Amérique, de Jean Baudrillard. Grasset (Livre de Poche),
1986
o Extrait 1
Mots clés/key words: Sourire/Smile
Le sourire que chacun t'adresse en passant, crispation sympathique
des maxillaires sous l'effet de la chaleur humaine. C'est l'éternel
sourire de la communication, celui par lequel l'enfant s'éveille
à la présence des autres, ou par lequel il s'interroge
désespérément sur la présence des
autres, l'équivalent du cri primal de l'homme seul au
monde. Quoiqu'il en soit, on vous sourit ici, et ce n'est pas
par courtoisie ni par séduction.

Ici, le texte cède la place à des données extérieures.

theorem wordsOf_no_nil (n : Nat) : ∀ (cs : List Char) w, cs.length ≤ n →
    w ∈ wordsOf cs → w ≠ [] := by
  induction n with
  | zero =>
    intro cs w hl hw
    have : cs = [] := List.length_eq_zero_iff.mp (Nat.le_zero.mp hl)
    subst this; simp [wordsOf] at hw
  | succ n ih =>
    intro cs w hl hw
    match cs with
    | [] => simp [wordsOf] at hw
    | a :: t =>
      by_cases ha : a = '-'
      · subst ha
        simp only [wordsOf, if_pos rfl] at hw
        exact ih t w (by simp at hl; omega) hw
      · simp only [wordsOf, if_neg ha] at hw
        rcases List.mem_cons.mp hw with rfl | hw'
        · simp
        · exact ih (List.dropWhile nd t) w
            (by have := List.length_dropWhile_le nd t; simp at hl; omega) hw'

-- ---------- gwords = wordsOf, and B's fold computes gwords ----------

def flush (st : List (List Char) × List Char) : List (List Char) :=
  if st.2.isEmpty then st.1 else st.1 ++ [st.2]

theorem gwords_spec (cs : List Char) : ∀ buf,
    gwords buf cs = if buf.isEmpty then wordsOf cs
      else (buf ++ cs.takeWhile nd) :: wordsOf (cs.dropWhile nd) := by
  induction cs with
  | nil =>
    intro buf
    cases buf with
    | nil => simp [gwords, wordsOf]
    | cons b bs => simp [gwords, wordsOf]
  | cons c t ih =>
    intro buf
    by_cases hc : nd c = true
    · have hc' : ¬ c = '-' := by simpa [nd] using hc
      rw [show gwords buf (c :: t) = gwords (buf ++ [c]) t by simp [gwords, hc]]
      rw [ih (buf ++ [c])]
      rw [List.takeWhile_cons_of_pos hc, List.dropWhile_cons_of_pos hc]
      cases buf with
      | nil => simp [wordsOf, hc']
      | cons b bs => simp
    · have hc' : c = '-' := by simpa [nd] using hc
      subst hc'
      rw [List.takeWhile_cons_of_neg (by simpa using hc),
        List.dropWhile_cons_of_neg (by simpa using hc)]
      cases buf with
      | nil =>
        rw [show gwords [] ('-' :: t) = gwords [] t by simp [gwords, hc]]
        rw [ih []]
        simp [wordsOf]
      | cons b bs =>
        rw [show gwords (b :: bs) ('-' :: t) = (b :: bs) :: gwords [] t by simp [gwords, hc]]
        rw [ih []]
        simp [wordsOf]
-- Dict.contains through the key list (Bool form of contains_iff_mem_keys)
theorem dict_contains_eq_keys_contains (d : PySem.Dict String Int) (k : String) :
    d.contains k = PySem.Set.contains d.keys k := by
  by_cases h : d.contains k = true
  · rw [h]; symm
    simpa [PySem.Set.contains] using (PySem.Dict.contains_iff_mem_keys d k).mp h
  · have hf : d.contains k = false := by simpa using h
    rw [hf]; symm
    simp only [PySem.Set.contains, List.contains_eq_mem, decide_eq_false_iff_not]
    intro hm
    exact h ((PySem.Dict.contains_iff_mem_keys d k).mpr hm)

-- buildFirst never changes an existing entry
theorem buildFirst_get?_of_some (l : List String) (d : PySem.Dict String Int) (n : Int)
    (k : String) (v : Int) (h : d.get? k = some v) :
    (buildFirst d l n).get? k = some v := by
  induction l generalizing d n with
  | nil => simpa [buildFirst, PySem.List.enumerate_nil] using h
  | cons x rest ih =>
    rw [show buildFirst d (x :: rest) n
        = buildFirst (if x == "" then d else d.setdefault x n) rest (n + 1) from by
      simp [buildFirst, PySem.List.enumerate_cons]]
    by_cases hx : (x == "") = true
    · rw [if_pos hx]; exact ih d (n + 1) h
    · rw [if_neg hx]
      by_cases hc : d.contains x = true
      · rw [PySem.Dict.setdefault_of_contains d n hc]; exact ih d (n + 1) h
      · have hcf : d.contains x = false := by simpa using hc
        rw [PySem.Dict.setdefault_of_not_contains d n hcf]
        have hkx : k ≠ x := by
          intro he
          rw [he, (PySem.Dict.get?_eq_none_iff_contains d x).mpr hcf] at h
          cases h
        exact ih (d.insert x n) (n + 1) (by rw [PySem.Dict.get?_insert_of_ne d n hkx]; exact h)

Ce sourire ne signifie
que la nécessité de sourire [.] Sourire autoprophétique,
comme tous les signes publicitaires: souriez, on vous sourira.
Souriez pour montrer votre transparence, votre candeur [..]
pp. 36-37
o Extrait 2:
Mots clés/Key words: Utopie/Utopia; Idéaux/ideals
Les Etats-Unis, c'est l'utopie réalisée. Il ne
faut pas juger de leur crise comme de la nôtre, celle des
vieux pays européens. La nôtre est celle d'idéaux
historiques en proie à leur réalisation impossible.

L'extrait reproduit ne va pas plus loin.